Hospitals are currently utilizing artificial intelligence (AI) to improve patient care, but does this technology truly enhance doctors’ diagnostic capabilities? A recent study provides some unexpected insights.
As hospitals increasingly implement artificial intelligence to better patient care, a recent study indicates that the use of Chat GPT Plus offers no significant improvement in diagnostic accuracy for doctors when compared to traditional methods.
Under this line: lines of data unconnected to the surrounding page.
-- pv_equiv track=rewrite | github.com/faycalki/Mosaic-Pattern-Word-Generator | A3-Kilali-Faycal.py | find_rectangle_sides
-- ===== SOURCE A (Python) =====
-- def find_rectangle_sides(rectangular_number):
--     for i in range(2, rectangular_number):
--         for j in range(2, rectangular_number):
--             if j * i == rectangular_number:
--                 rectangular_height = i
--                 rectangular_width = j
--                 return rectangular_width, rectangular_height
--     return rectangular_number, 1 # This is a case where the number is actually a prime number.
-- ===== SOURCE B (Python) =====
-- def find_rectangle_sides(rectangular_number):
--     i = 2
--     while i * i <= rectangular_number:
--         if rectangular_number % i == 0:
--             return rectangular_number // i, i
--         i += 1
--     return rectangular_number, 1
-- ===== Notes on version B (the rewrite author's own statement) =====
-- stated objective: faster
-- what changed: Replaced the O(n^2) nested scan over all (i,j) pairs by a single trial-division loop up to sqrt(n) returning (n//i, i) at the smallest divisor.
import Mathlib
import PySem

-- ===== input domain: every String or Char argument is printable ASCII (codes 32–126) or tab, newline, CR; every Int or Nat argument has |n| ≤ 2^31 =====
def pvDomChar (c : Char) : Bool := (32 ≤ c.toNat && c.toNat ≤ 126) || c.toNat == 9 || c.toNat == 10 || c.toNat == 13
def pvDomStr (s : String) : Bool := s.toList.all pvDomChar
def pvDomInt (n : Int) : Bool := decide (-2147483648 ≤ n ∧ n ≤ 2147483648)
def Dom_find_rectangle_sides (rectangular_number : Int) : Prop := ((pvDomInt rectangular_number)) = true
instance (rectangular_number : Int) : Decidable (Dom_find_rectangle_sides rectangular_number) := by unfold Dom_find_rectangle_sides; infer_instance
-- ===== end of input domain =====

-- B replaces A's O(n^2) nested scan over all (i,j) pairs by trial division up to sqrt(n) (objective: faster).

-- ===== PORT A =====
-- A: for i in range(2,n): for j in range(2,n): if j*i==n: return (j,i); return (n,1)
-- inner loop = first j in range(2,n) with j*i==n; outer loop = first i whose inner loop returns.
def find_rectangle_sides (rectangular_number : Int) : List Int :=
  match (PySem.List.pyRange 2 rectangular_number 1).findSome? (fun i =>
      ((PySem.List.pyRange 2 rectangular_number 1).find? (fun j => j * i == rectangular_number)).map
        (fun j => (j, i))) with
  | some (j, i) => [j, i]
  | none => [rectangular_number, 1]

-- ===== PORT B =====
-- B: i = 2; while i*i <= n: if n % i == 0: return (n//i, i); i += 1; return (n, 1)
def pvBLoop (n i : Int) (hi : 2 ≤ i) : List Int :=
  if h : i * i ≤ n then
    if PySem.Int.mod n i == 0 then [PySem.Int.floordiv n i, i]
    else pvBLoop n (i + 1) (by omega)
  else [n, 1]
termination_by (n - i).toNat
decreasing_by
  have h2 : 2 * i ≤ i * i := by nlinarith
  omega

def find_rectangle_sides_alt (rectangular_number : Int) : List Int :=
  pvBLoop rectangular_number 2 (by omega)

-- ===== PRECONDITION & SPEC =====
def Spec_find_rectangle_sides (rectangular_number : Int) (out : List Int) : Prop := out = find_rectangle_sides_alt rectangular_number
instance (rectangular_number : Int) (out : List Int) : Decidable (Spec_find_rectangle_sides rectangular_number out) := by unfold Spec_find_rectangle_sides; infer_instance

-- ===== CLAIM (what is proved, stated in full; the proofs are below) =====
def Claim_equal_find_rectangle_sides : Prop := ∀ (rectangular_number : Int), Dom_find_rectangle_sides rectangular_number → Spec_find_rectangle_sides rectangular_number (find_rectangle_sides rectangular_number)

-- ===== LEMMAS AND PROOFS =====

-- findSome? over a decomposed list whose first hit is x.
theorem pv_findSome?_first {α β : Type} (l l1 l2 : List α) (x : α) (f : α → Option β) (v : β)
    (hl : l = l1 ++ x :: l2) (h1 : ∀ y ∈ l1, f y = none) (hx : f x = some v) :
    l.findSome? f = some v := by
  subst hl
  rw [List.findSome?_append, List.findSome?_eq_none_iff.mpr h1, Option.none_or]
  simp [List.findSome?_cons, hx]

-- When no i with 2 ≤ i, i*i ≤ n divides n, B's loop runs to the end and returns [n, 1].
theorem pvBLoop_of_none (n : Int)
    (hS : ∀ i : Int, 2 ≤ i → i * i ≤ n → ¬ i ∣ n) :
    ∀ (k : Nat) (i : Int) (hi : 2 ≤ i), (n - i).toNat ≤ k → pvBLoop n i hi = [n, 1] := by
  intro k
  induction k with
  | zero =>
    intro i hi hk
    rw [pvBLoop]
    have hni : n ≤ i := by omega
    have : ¬ i * i ≤ n := by nlinarith
    simp [this]
  | succ k ih =>
    intro i hi hk
    rw [pvBLoop]
    by_cases h : i * i ≤ n
    · have hnd : ¬ i ∣ n := hS i hi h
      have hm : ¬ (PySem.Int.mod n i == 0) = true := by
        simp [PySem.Int.mod_eq_zero_iff_dvd]; exact hnd
      have h2 : 2 * i ≤ i * i := by nlinarith
      simp only [h, dite_true, hm, if_false]
      exact ih (i + 1) (by omega) (by omega)
    · simp [h]

-- When p is the least i ≥ 2 with i*i ≤ n and i ∣ n, B's loop stops at p.
theorem pvBLoop_of_least (n p : Int) (hp2 : 2 ≤ p) (hpp : p * p ≤ n) (hpd : p ∣ n)
    (hmin : ∀ i : Int, 2 ≤ i → i * i ≤ n → i ∣ n → p ≤ i) :
    ∀ (k : Nat) (i : Int) (hi : 2 ≤ i), i ≤ p → (p - i).toNat ≤ k →
      pvBLoop n i hi = [PySem.Int.floordiv n p, p] := by
  intro k
  induction k with
  | zero =>
    intro i hi hip hk
    have : i = p := by omega
    subst this
    rw [pvBLoop]
    have hm : (PySem.Int.mod n i == 0) = true := by
      simp [PySem.Int.mod_eq_zero_iff_dvd]; exact hpd
    simp [hpp, hm]
  | succ k ih =>
    intro i hi hip hk
    by_cases hip' : i = p
    · subst hip'
      rw [pvBLoop]
      have hm : (PySem.Int.mod n i == 0) = true := by
        simp [PySem.Int.mod_eq_zero_iff_dvd]; exact hpd
      simp [hpp, hm]
    · have hlt : i < p := lt_of_le_of_ne hip hip'
      rw [pvBLoop]
      have hii : i * i ≤ n := by nlinarith
      have hnd : ¬ i ∣ n := fun hd => absurd (hmin i hi hii hd) (by omega)
      have hm : ¬ (PySem.Int.mod n i == 0) = true := by
        simp [PySem.Int.mod_eq_zero_iff_dvd]; exact hnd
      simp only [hii, dite_true, hm, if_false]
      exact ih (i + 1) (by omega) (by omega) (by omega)

-- If i does not admit a partner j in [2, n) with j*i = n (because every small divisor is ≥ p
-- and i < p), A's inner find? fails.
theorem inner_none_of_lt_least (n p i : Int) (hi : 2 ≤ i) (hip : i < p)
    (hmin : ∀ m : Int, 2 ≤ m → m * m ≤ n → m ∣ n → p ≤ m) :
    (PySem.List.pyRange 2 n 1).find? (fun j => j * i == n) = none := by
  apply List.find?_eq_none.mpr
  intro j hj
  simp only [PySem.List.mem_pyRange_one] at hj
  simp only [beq_iff_eq]
  intro hji
  have hj2 : 2 ≤ j := hj.1
  have hidvd : i ∣ n := ⟨j, by linarith [mul_comm j i]⟩
  by_cases hii : i * i ≤ n
  · exact absurd (hmin i hi hii hidvd) (by omega)
  · -- n < i*i = too big, so j < i; then j is a smaller divisor with j*j < n
    have hji' : j < i := by nlinarith
    have hjdvd : j ∣ n := ⟨i, hji.symm⟩
    have hjj : j * j ≤ n := by nlinarith
    exact absurd (hmin j hj2 hjj hjdvd) (by omega)

-- A's inner find? at i = p returns exactly n / p.
theorem inner_some_at_least (n p : Int) (hp2 : 2 ≤ p) (hpp : p * p ≤ n) (hpd : p ∣ n) :
    (PySem.List.pyRange 2 n 1).find? (fun j => j * p == n) = some (n / p) := by
  set j0 : Int := n / p with hj0
  have hp0 : (0 : Int) < p := by omega
  have hj0p : j0 * p = n := Int.ediv_mul_cancel hpd
  have hj02 : p ≤ j0 := (Int.le_ediv_iff_mul_le hp0).mpr hpp
  have hn4 : 4 ≤ n := by nlinarith
  have hj0n : j0 < n := by nlinarith
  have hsplit : PySem.List.pyRange 2 n 1 =
      PySem.List.pyRange 2 j0 1 ++ PySem.List.pyRange j0 n 1 :=
    PySem.List.pyRange_one_append 2 j0 n (by omega) (by omega)
  rw [hsplit, List.find?_append]
  have h1 : (PySem.List.pyRange 2 j0 1).find? (fun j => j * p == n) = none := by
    apply List.find?_eq_none.mpr
    intro j hj
    simp only [PySem.List.mem_pyRange_one] at hj
    simp only [beq_iff_eq]
    intro hjp
    have : j = j0 := by
      have := hj0p
      nlinarith [hj.2]
    omega
  rw [h1, Option.none_or]
  rw [PySem.List.pyRange_one_cons (by omega : j0 < n)]
  simp [List.find?_cons, hj0p]

-- main equivalence
theorem pv_main (n : Int) : find_rectangle_sides n = find_rectangle_sides_alt n := by
  by_cases hS : ∃ i : Int, 2 ≤ i ∧ i * i ≤ n ∧ i ∣ n
  · -- extract the least such i as p = 2 + Nat.find
    obtain ⟨i0, hi02, hi0p, hi0d⟩ := hS
    have hQ : ∃ k : Nat, (2 + (k : Int)) * (2 + (k : Int)) ≤ n ∧ n % (2 + (k : Int)) = 0 := by
      refine ⟨(i0 - 2).toNat, ?_⟩
      have hc : (((i0 - 2).toNat : Int)) = i0 - 2 := by omega
      rw [hc]
      have h1 : 2 + (i0 - 2) = i0 := by ring
      rw [h1]
      exact ⟨hi0p, Int.emod_eq_zero_of_dvd hi0d⟩
    classical
    set k0 := Nat.find hQ with hk0
    set p : Int := 2 + (k0 : Int) with hpdef
    have hspec := Nat.find_spec hQ
    rw [← hk0] at hspec
    have hp2 : 2 ≤ p := by omega
    have hpp : p * p ≤ n := hspec.1
    have hpd : p ∣ n := Int.dvd_of_emod_eq_zero hspec.2
    have hmin : ∀ i : Int, 2 ≤ i → i * i ≤ n → i ∣ n → p ≤ i := by
      intro i hi2 hii hid
      by_contra hlt
      push_neg at hlt
      have hk : (i - 2).toNat < k0 := by omega
      have := Nat.find_min hQ hk
      apply this
      have hc : (((i - 2).toNat : Int)) = i - 2 := by omega
      rw [hc]
      have h1 : 2 + (i - 2) = i := by ring
      rw [h1]
      exact ⟨hii, Int.emod_eq_zero_of_dvd hid⟩
    -- shared facts
    have hp0 : (0 : Int) < p := by omega
    have hn4 : 4 ≤ n := by nlinarith
    have hpn : p < n := by nlinarith
    -- A side
    have hA : find_rectangle_sides n = [n / p, p] := by
      unfold find_rectangle_sides
      have hdecomp : PySem.List.pyRange 2 n 1 =
          PySem.List.pyRange 2 p 1 ++ p :: PySem.List.pyRange (p + 1) n 1 := by
        rw [PySem.List.pyRange_one_append 2 p n (by omega) (by omega),
            PySem.List.pyRange_one_cons (by omega : p < n)]
      rw [pv_findSome?_first (PySem.List.pyRange 2 n 1) (PySem.List.pyRange 2 p 1)
            (PySem.List.pyRange (p + 1) n 1) p _ ((n / p, p) : Int × Int) hdecomp
            (by
              intro i hi
              simp only [PySem.List.mem_pyRange_one] at hi
              rw [inner_none_of_lt_least n p i hi.1 hi.2 hmin]
              rfl)
            (by rw [inner_some_at_least n p hp2 hpp hpd]; rfl)]
    -- B side
    have hB : find_rectangle_sides_alt n = [n / p, p] := by
      unfold find_rectangle_sides_alt
      rw [pvBLoop_of_least n p hp2 hpp hpd hmin (p - 2).toNat 2 (by omega) (by omega) (by omega)]
      rw [PySem.Int.floordiv_eq_ediv_of_pos hp0]
    rw [hA, hB]
  · -- no admissible divisor: both return [n, 1]
    push_neg at hS
    have hA : find_rectangle_sides n = [n, 1] := by
      unfold find_rectangle_sides
      have h1 : (PySem.List.pyRange 2 n 1).findSome? (fun i =>
          ((PySem.List.pyRange 2 n 1).find? (fun j => j * i == n)).map (fun j => (j, i))) = none := by
        apply List.findSome?_eq_none_iff.mpr
        intro i hi
        simp only [PySem.List.mem_pyRange_one] at hi
        have hfind : (PySem.List.pyRange 2 n 1).find? (fun j => j * i == n) = none := by
          apply List.find?_eq_none.mpr
          intro j hj
          simp only [PySem.List.mem_pyRange_one] at hj
          simp only [beq_iff_eq]
          intro hji
          by_cases hij : i ≤ j
          · have hii : i * i ≤ n := by nlinarith [hi.1, hj.1]
            exact hS i hi.1 hii ⟨j, by linarith [mul_comm j i]⟩
          · push_neg at hij
            have hjj : j * j ≤ n := by nlinarith [hi.1, hj.1]
            exact hS j hj.1 hjj ⟨i, hji.symm⟩
        rw [hfind]; rfl
      rw [h1]
    have hB : find_rectangle_sides_alt n = [n, 1] := by
      unfold find_rectangle_sides_alt
      exact pvBLoop_of_none n (fun i h1 h2 h3 => hS i h1 h2 h3) (n - 2).toNat 2 (by omega) (by omega)
    rw [hA, hB]

-- ===== VERDICT (by name: the statement is the Claim_ definition above) =====
theorem find_rectangle_sides_spec : Claim_equal_find_rectangle_sides := by
  intro n _
  unfold Spec_find_rectangle_sides
  exact pv_main n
Conducted by Andrew S. Parsons, MD, MPH, and his team at UVA Health, this study involved 50 physicians specializing in family medicine, internal medicine, and emergency medicine to evaluate the efficacy of Chat GPT Plus. The doctors were split into two groups; one utilized Chat GPT Plus for diagnosing complicated cases, while the other depended on conventional tools like medical reference websites (such as UpToDate©) and Google. The researchers then assessed the accuracy of diagnoses from both groups, finding them to be comparable.
Interestingly, Chat GPT on its own surpassed the performance of both groups, hinting at its potential to enhance patient care further. However, the researchers emphasize that physicians will require additional training and hands-on experience with this technology to fully exploit its benefits.
For the time being, the researchers advise using Chat GPT as a supportive tool rather than a replacement for human doctors.
“Our study reveals that AI on its own can be a powerful and effective tool for diagnosis,” noted Parsons, who teaches clinical skills to medical students and co-leads the Clinical Reasoning Research Collaborative at the University of Virginia School of Medicine. “We were surprised to discover that incorporating a human physician actually decreased diagnostic accuracy, though it did enhance efficiency. This suggests we need formal training on how to optimally use AI.”
Chat GPT for Disease Diagnosis
Chatbots, known as “large language models,” are becoming increasingly popular for their ability to engage in human-like conversations, take patient histories, show empathy, and even tackle intricate medical cases. However, they still necessitate a physician’s involvement.
Eager to explore the most effective ways to utilize this advanced tool, Parsons and his colleagues conducted a randomized, controlled trial at three top hospitals: UVA Health, Stanford, and Harvard’s Beth Israel Deaconess Medical Center.
The participating doctors diagnosed “clinical vignettes” based on actual patient care scenarios, which included detailed patient histories, physical examinations, and lab results. The researchers then evaluated the results based on diagnostic accuracy and speed.
Doctors using Chat GPT Plus achieved a median diagnostic accuracy of 76.3%, while the traditional approach yielded 73.7%. Overall, the Chat GPT group made diagnoses slightly faster—taking 519 seconds compared to 565 seconds for the conventional group.
The researchers were surprised by Chat GPT Plus’s solitary performance, which boasted a median diagnostic accuracy exceeding 92%. They believe this reflects the specific prompts utilized during the study, indicating that training on effective prompt usage could benefit physicians. Alternatively, healthcare organizations might consider purchasing predefined prompts for clinical workflow and documentation.
However, the researchers also warn that Chat GPT Plus might not perform as effectively in real-world situations, where various factors influencing clinical reasoning, such as treatment decision outcomes, come into play. They advocate for further research to evaluate large language models in these critical areas and are currently undertaking a similar study focusing on management decision-making.
“As AI becomes more integrated into healthcare, it’s vital to find ways to leverage these tools to enhance both patient care and the experience of physicians,” Parsons remarked. “This study indicates that optimizing our collaboration with AI within clinical settings requires substantial efforts.”
To build on these findings, the four study sites have established a coasts-spanning AI evaluation network termed ARiSE (AI Research and Science Evaluation) to further investigate GenAI outputs in healthcare. More details are available on the ARiSE website.